As he described his personal “pilgrimage” to the Cathedral of Chartres,
it was clear that it was a—if not the—highlight of his life. (For me,
this was fitting because when I was in the throes of his extremely difficult
Econ 110 class, I had a nightmare in which Kearl was Archdeacon Frollo from The Hunchback of Notre Dame. Apropos,
non?) We should all be so fortunate to
find something for which we are equally passionate.
The other day, my buddy Tigg was quoting a comedian who said: “I wish I loved anything as much as my kids love bubbles.” I have some vague notions about my “bubbles”—my Chartres— but I feel like I have a ways to go on that particular pilgrimage. And so as I leave college for the second time, secure in my employment, I find myself echoing Kearl’s question: To what will I dedicate the vast majority of my life?
2 comments:
Kearl lectures have more surprise twists than a M. Night Shamalamadingdong movie!

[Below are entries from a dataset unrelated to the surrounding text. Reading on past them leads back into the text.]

-- pv_equiv track=rewrite | github.com/georgegburns/Daily-Coding-Problem | Dropbox - Numerical_Coding-Alphabet - Easy.py | alphabetDecoder
-- ===== SOURCE A (Python) =====
-- from string import ascii_uppercase as alp
--
-- def alphabetDecoder(string : str):
--     #dictionary of alphabet : numerical number using string.ascii
--     alphabet = {}
--     for i, char in enumerate(alp):
--         alphabet[char] = i + 1
--     result = 0
--     #to ensure input is in uppercase
--     string = string.upper()
--     length = len(string)-1
--
--     # ea cycle of letters results in the numerical value of the letter times 26 to the power of the length-1
--     # i.e. A is 1 (1 * 26 ** 1-1 (0) = 1),
--     # AA is 27, 1 (from the previous calc) + (1 * 26 ** 2-1 (1) /LEN(AA)=2)/ = 26), etc...
--     for letter in string:
--         result += alphabet[letter] * 26 ** length
--         length -= 1
--     return result
-- ===== SOURCE B (Python) =====
-- from string import ascii_uppercase as alp
--
-- def alphabetDecoder(string : str):
--     # same lookup table, so invalid characters still raise KeyError
--     alphabet = {char: i + 1 for i, char in enumerate(alp)}
--     # recursion from the front: go(s) = (value of s, 26**len(s)),
--     # building place values bottom-up from the right instead of
--     # exponentiating per position
--     def go(s):
--         if not s:
--             return (0, 1)
--         total, place = go(s[1:])
--         return (total + alphabet[s[0]] * place, place * 26)
--     return go(string.upper())[0]
-- ===== Notes on version B (the rewrite author's own statement) =====
-- stated objective: alternative
-- what changed: Replaces A's iterative loop with per-letter 26**position exponentiation and a decreasing length counter by a head recursion that returns a (value, place) pair, building each place value by one multiplication from the right.
import Mathlib
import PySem

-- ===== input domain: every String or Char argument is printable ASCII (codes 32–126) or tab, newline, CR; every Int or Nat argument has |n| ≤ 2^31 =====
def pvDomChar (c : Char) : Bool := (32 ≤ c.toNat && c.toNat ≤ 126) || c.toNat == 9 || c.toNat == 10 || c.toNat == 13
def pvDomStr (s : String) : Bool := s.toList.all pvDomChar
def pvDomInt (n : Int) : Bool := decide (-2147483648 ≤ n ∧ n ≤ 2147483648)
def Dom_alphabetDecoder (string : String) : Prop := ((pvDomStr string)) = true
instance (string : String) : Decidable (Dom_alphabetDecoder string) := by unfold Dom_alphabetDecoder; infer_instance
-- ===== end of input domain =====

-- B replaces A's per-letter 26**position loop by a head recursion returning a (value, place) pair built from the right.


-- ===== PORT A =====
-- string.ascii_uppercase
def pvAlp : List Char := ['A','B','C','D','E','F','G','H','I','J','K','L','M',
                          'N','O','P','Q','R','S','T','U','V','W','X','Y','Z']

-- the dict built by 'for i, char in enumerate(alp): alphabet[char] = i + 1'
def pvAlphabet : PySem.Dict Char Int :=
  (PySem.List.enumerate pvAlp).foldl (fun d p => d.insert p.2 (p.1 + 1)) PySem.Dict.empty

def alphabetDecoder (string : String) : Int :=
  -- alphabet = pvAlphabet (built above)
  -- string = string.upper()
  let s := PySem.Chars.upper string.toList
  -- length = len(string) - 1
  -- loop: result += alphabet[letter] * 26 ** length; length -= 1
  -- alphabet[letter] is ported as getD … 0: Python raises KeyError there, excluded by Pre_;
  -- the exponent is nonnegative on every iteration, so ².toNat is exact.
  (s.foldl (fun p letter => (p.1 + pvAlphabet.getD letter 0 * 26 ^ p.2.toNat, p.2 - 1))
    ((0 : Int), ((s.length : Int) - 1))).1

-- ===== PORT B =====
-- the inner recursive helper 'go' of Source B: go(s) = (value of s, 26**len(s))
def pvGo : List Char → Int × Int
  | [] => (0, 1)
  | c :: rest =>
      let p := pvGo rest
      (p.1 + pvAlphabet.getD c 0 * p.2, p.2 * 26)

def alphabetDecoder_alt (string : String) : Int :=
  (pvGo (PySem.Chars.upper string.toList)).1

-- ===== PRECONDITION & SPEC =====
-- Pre_ excludes exactly the strings containing a non-letter character, on which both Pythons raise KeyError.
def Pre_alphabetDecoder (string : String) : Prop :=
  string.toList.all (fun c => ('A' ≤ c && c ≤ 'Z') || ('a' ≤ c && c ≤ 'z')) = true
instance (string : String) : Decidable (Pre_alphabetDecoder string) := by
  unfold Pre_alphabetDecoder; infer_instance
def pvWitness_alphabetDecoder : String := "aZ"

def Spec_alphabetDecoder (string : String) (out : Int) : Prop := out = alphabetDecoder_alt string
instance (string : String) (out : Int) : Decidable (Spec_alphabetDecoder string out) := by unfold Spec_alphabetDecoder; infer_instance

-- ===== CLAIM =====
def Claim_equal_alphabetDecoder : Prop := ∀ (string : String), Dom_alphabetDecoder string → Pre_alphabetDecoder string → Spec_alphabetDecoder string (alphabetDecoder string)

-- ===== LEMMAS AND PROOFS =====

-- B's place component is 26^length.
theorem pvGo_snd (t : List Char) : (pvGo t).2 = 26 ^ t.length := by
  induction t with
  | nil => simp [pvGo]
  | cons c u ih => simp [pvGo, ih, pow_succ, mul_comm]

-- A's positional loop from any seeded accumulator equals the seed plus B's recursive value.
theorem pv_fold_go (t : List Char) : ∀ (b : Int),
    (t.foldl (fun p letter => (p.1 + pvAlphabet.getD letter 0 * 26 ^ p.2.toNat, p.2 - 1))
      (b, ((t.length : Int) - 1))).1
    = b + (pvGo t).1 := by
  induction t with
  | nil => intro b; simp [pvGo]
  | cons c u ih =>
    intro b
    have h1 : ((((c :: u).length : Int) - 1)).toNat = u.length := by simp
    have h2 : (((c :: u).length : Int) - 1) - 1 = (u.length : Int) - 1 := by simp
    simp only [List.foldl_cons, h1, h2]
    rw [ih (b + pvAlphabet.getD c 0 * 26 ^ u.length)]
    simp [pvGo, pvGo_snd]
    ring

-- ===== VERDICT =====
theorem alphabetDecoder_spec : Claim_equal_alphabetDecoder := by
  intro s _ _
  unfold Spec_alphabetDecoder alphabetDecoder alphabetDecoder_alt
  simpa using pv_fold_go (PySem.Chars.upper s.toList) 0
-- ===== PORT B =====
-- body of B's 'for v in adj.get(u, [])' loop; B's 'seen' set and 'order' list hold the
-- same distinct elements in the same first-insertion order, so one PySem.Set models both
def reachStep (st : PySem.Set String × List String) (v : String) : PySem.Set String × List String :=
  if PySem.Set.contains st.1 v then st else (PySem.Set.add st.1 v, st.2 ++ [v])

lemma reachFold_measure (U : List String) (ns : List String) (hns : ∀ n ∈ ns, n ∈ U)
    (st : PySem.Set String × List String) :
    2 * pvCnt U ((ns.foldl reachStep st).1) + ((ns.foldl reachStep st).2).length
    ≤ 2 * pvCnt U st.1 + st.2.length := by
  induction ns generalizing st with
  | nil => exact Nat.le_refl _
  | cons m ns ih =>
    have hstep : 2 * pvCnt U (reachStep st m).1 + (reachStep st m).2.length
        ≤ 2 * pvCnt U st.1 + st.2.length := by
      unfold reachStep
      by_cases hm : m ∈ st.1
      · simp [hm]
      · have hlt := pvCnt_add_lt U st.1 m (hns m (List.mem_cons_self))
          (fun hc => hm ((PySem.Set.contains_iff st.1 m).mp hc))
        simp only [PySem.Set.add, PySem.Set.contains_iff, hm, if_false] at hlt
        simp [hm, List.length_append]
        omega
    exact Nat.le_trans (ih (fun n hn => hns n (List.mem_cons_of_mem m hn)) _) hstep

-- B's 'while stack:' DFS loop (stack.pop() pops from the end)
def reachLoop (adjacency : List (String × List String))
    (seen : PySem.Set String) (stack : List String) : PySem.Set String :=
  if h : stack = [] then seen
  else
    let u := stack.getLast h
    let st := (pvGetD adjacency u).foldl reachStep (seen, stack.dropLast)
    reachLoop adjacency st.1 st.2
termination_by 2 * pvCnt (pvUniverse adjacency) seen + stack.length
decreasing_by
  have hm := reachFold_measure (pvUniverse adjacency) (pvGetD adjacency (stack.getLast h))
    (fun n hn => pv_mem_getD_universe adjacency (stack.getLast h) n hn) (seen, stack.dropLast)
  have hl : stack.dropLast.length = stack.length - 1 := List.length_dropLast
  have hpos : 0 < stack.length := List.length_pos_iff.mpr h
  simp only at hm
  omega

def pvReachable (start : String) (adjacency : List (String × List String)) : PySem.Set String :=
  reachLoop adjacency (PySem.Set.add PySem.Set.empty start) [start]

def collect_all_edges_for_node_alt (node_id : String) (outgoing : List (String × List String)) (incoming : List (String × List String)) : List (List (String × String)) :=
  let edges0 : PySem.Set (String × String) := PySem.Set.empty
  let edges1 := (pvReachable node_id outgoing).foldl
    (fun es u => (pvGetD outgoing u).foldl (fun es v => PySem.Set.add es (u, v)) es) edges0
  let edges2 := (pvReachable node_id incoming).foldl
    (fun es u => (pvGetD incoming u).foldl (fun es v => PySem.Set.add es (v, u)) es) edges1
  (PySem.List.sorted2 edges2 Prod.fst Prod.snd).map (fun p => [("source", p.1), ("target", p.2)])

-- ===== PRECONDITION & SPEC =====
def Spec_collect_all_edges_for_node (node_id : String) (outgoing : List (String × List String)) (incoming : List (String × List String)) (out : List (List (String × String))) : Prop := out = collect_all_edges_for_node_alt node_id outgoing incoming
instance (node_id : String) (outgoing : List (String × List String)) (incoming : List (String × List String)) (out : List (List (String × String))) : Decidable (Spec_collect_all_edges_for_node node_id outgoing incoming out) := by unfold Spec_collect_all_edges_for_node; infer_instance

-- ===== CLAIM (what is proved, stated in full; the proofs are below) =====
def Claim_equal_collect_all_edges_for_node : Prop := ∀ (node_id : String) (outgoing : List (String × List String)) (incoming : List (String × List String)), Dom_collect_all_edges_for_node node_id outgoing incoming → Spec_collect_all_edges_for_node node_id outgoing incoming (collect_all_edges_for_node node_id outgoing incoming)

-- ===== LEMMAS AND PROOFS =====

-- reachability from a set S of start nodes along the adjacency map
inductive PvReach (adjacency : List (String × List String)) (S : List String) : String → Prop
  | base (u : String) : u ∈ S → PvReach adjacency S u
  | step (u v : String) : PvReach adjacency S u → v ∈ pvGetD adjacency u → PvReach adjacency S v
-- pv_equiv track=rewrite | github.com/polkmn222/programmers | 연습문제/level1/수박수박수박수박수박수.py | solution
-- ===== SOURCE A (Python) =====
-- def solution(n):
--     answer = ''
--     a = "수박"
--     for i in range(1, n+1):
--         if i % 2 != 0:
--             answer += a[0]
--         else:
--             answer += a[1]
--     return answer
-- ===== SOURCE B (Python) =====
-- def solution(n):
--     return ("수박" * (n // 2 + 1))[:n]
-- ===== Notes on version B (the rewrite author's own statement) =====
-- stated objective: faster
-- what changed: Replaces the per-character loop with a parity branch by a closed-form repeat-and-slice: ('수박' * (n//2+1))[:n].
import Mathlib
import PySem

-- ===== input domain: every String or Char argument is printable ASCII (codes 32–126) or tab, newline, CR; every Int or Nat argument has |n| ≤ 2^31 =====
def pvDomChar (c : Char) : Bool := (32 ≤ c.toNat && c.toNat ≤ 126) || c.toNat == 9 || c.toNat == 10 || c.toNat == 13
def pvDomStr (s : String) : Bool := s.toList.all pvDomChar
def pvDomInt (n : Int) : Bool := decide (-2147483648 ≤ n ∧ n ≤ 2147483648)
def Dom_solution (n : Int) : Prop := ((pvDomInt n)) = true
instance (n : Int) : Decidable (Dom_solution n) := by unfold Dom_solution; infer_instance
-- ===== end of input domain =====

-- B replaces A's per-index loop (branching on i % 2) by closed-form repeat-and-slice ("수박" * (n//2+1))[:n].

-- ===== PORT A =====
-- answer accumulated as List Char; a[0]/a[1] are in-range so pyGetD is exact here
def solution (n : Int) : String :=
  let a := "수박".toList
  let answer : List Char :=
    (PySem.List.pyRange 1 (n + 1) 1).foldl
      (fun acc i =>
        if PySem.Int.mod i 2 ≠ 0 then acc ++ [PySem.List.pyGetD a 0 ' ']
        else acc ++ [PySem.List.pyGetD a 1 ' ']) []
  String.ofList answer

-- ===== PORT B =====
def solution_alt (n : Int) : String :=
  let reps := PySem.Int.floordiv n 2 + 1
  let repeated := (List.replicate reps.toNat "수박".toList).flatten
  String.ofList (PySem.List.slice repeated none (some n))

-- ===== PRECONDITION & SPEC =====
def Spec_solution (n : Int) (out : String) : Prop := out = solution_alt n
instance (n : Int) (out : String) : Decidable (Spec_solution n out) := by unfold Spec_solution; infer_instance

-- ===== CLAIM (what is proved, stated in full; the proofs are below) =====
def Claim_equal_solution : Prop := ∀ (n : Int), Dom_solution n → Spec_solution n (solution n)

-- ===== LEMMAS AND PROOFS =====

-- the common closed form: alternating chars by index parity
def pvAlt (m : Nat) : List Char :=
  (List.range m).map (fun k => if k % 2 = 0 then '수' else '박')

lemma pvFlatten_replicate (k : Nat) :
    (List.replicate k ['수', '박']).flatten = pvAlt (2 * k) := by
  induction k with
  | zero => simp [pvAlt]
  | succ k ih =>
    have h2 : 2 * (k + 1) = 2 + 2 * k := by ring
    simp only [List.replicate_succ, List.flatten_cons, ih, pvAlt, h2, List.range_add,
      List.map_append, List.map_map]
    congr 1
    apply List.map_congr_left
    intro x _
    have : (2 + x) % 2 = x % 2 := by omega
    simp [Function.comp, this]

lemma pvAlt_take (m k : Nat) (h : m ≤ k) : (pvAlt k).take m = pvAlt m := by
  simp [pvAlt, ← List.map_take, List.take_range, Nat.min_eq_left h]

lemma pvA_chars (n : Int) :
    (PySem.List.pyRange 1 (n + 1) 1).foldl
      (fun acc i =>
        if PySem.Int.mod i 2 ≠ 0 then acc ++ [PySem.List.pyGetD "수박".toList 0 ' ']
        else acc ++ [PySem.List.pyGetD "수박".toList 1 ' ']) [] = pvAlt n.toNat := by
  have hf : (fun (acc : List Char) (i : Int) =>
        if PySem.Int.mod i 2 ≠ 0 then acc ++ [PySem.List.pyGetD "수박".toList 0 ' ']
        else acc ++ [PySem.List.pyGetD "수박".toList 1 ' '])
      = (fun acc i => acc ++ [if PySem.Int.mod i 2 ≠ 0 then PySem.List.pyGetD "수박".toList 0 ' '
          else PySem.List.pyGetD "수박".toList 1 ' ']) := by
    funext acc i; split <;> rfl
  rw [hf, PySem.List.foldl_append_singleton_eq_map, List.nil_append,
      PySem.List.pyRange_one, List.map_map]
  have hlen : (n + 1 - 1).toNat = n.toNat := by omega
  rw [hlen]
  unfold pvAlt
  apply List.map_congr_left
  intro k _
  have hcast : (1 : Int) + (k : Int) = ((1 + k : Nat) : Int) := by push_cast; ring
  have hm : PySem.Int.mod (1 + (k : Int)) 2 = (1 + (k : Int)) % 2 :=
    PySem.Int.mod_eq_emod_of_pos (by omega)
  by_cases hk : k % 2 = 0
  · have h1 : (1 + (k : Int)) % 2 = 1 := by omega
    simp [Function.comp, h1, hk, PySem.List.pyGetD]
  · have h1 : (1 + (k : Int)) % 2 = 0 := by omega
    simp [Function.comp, h1, hk, PySem.List.pyGetD]

-- ===== VERDICT (by name: the statement is the Claim_ definition above) =====
theorem solution_spec : Claim_equal_solution := by
  intro n _
  unfold Spec_solution solution solution_alt
  simp only []
  rw [pvA_chars]
  have hs : "수박".toList = ['수', '박'] := rfl
  rw [hs, pvFlatten_replicate]
  by_cases hn : 0 ≤ n
  · rw [PySem.List.slice_to _ hn]
    have hle : n.toNat ≤ 2 * (PySem.Int.floordiv n 2 + 1).toNat := by
      have h1 : PySem.Int.floordiv n 2 = n / 2 := PySem.Int.floordiv_eq_ediv_of_pos (by omega)
      omega
    rw [pvAlt_take _ _ hle]
  · have hfd : n / 2 + 1 ≤ 0 := by omega
    have h0 : (n / 2 + 1).toNat = 0 := by omega
    have hn0 : n.toNat = 0 := by omega
    simp [PySem.List.slice, h0, hn0, pvAlt]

Russ, THANK YOU for documenting Kearl's final lecture! I have been thinking about it lately (I think I heard it 12 years ago) and when I looked it up, Google brought me here. The line I remember was on donating to good causes: "If you wait to give until you're rich enough, you'll never be rich enough to give." Or something along those lines. Anyway, it was great to revisit the rest of it. Thanks again.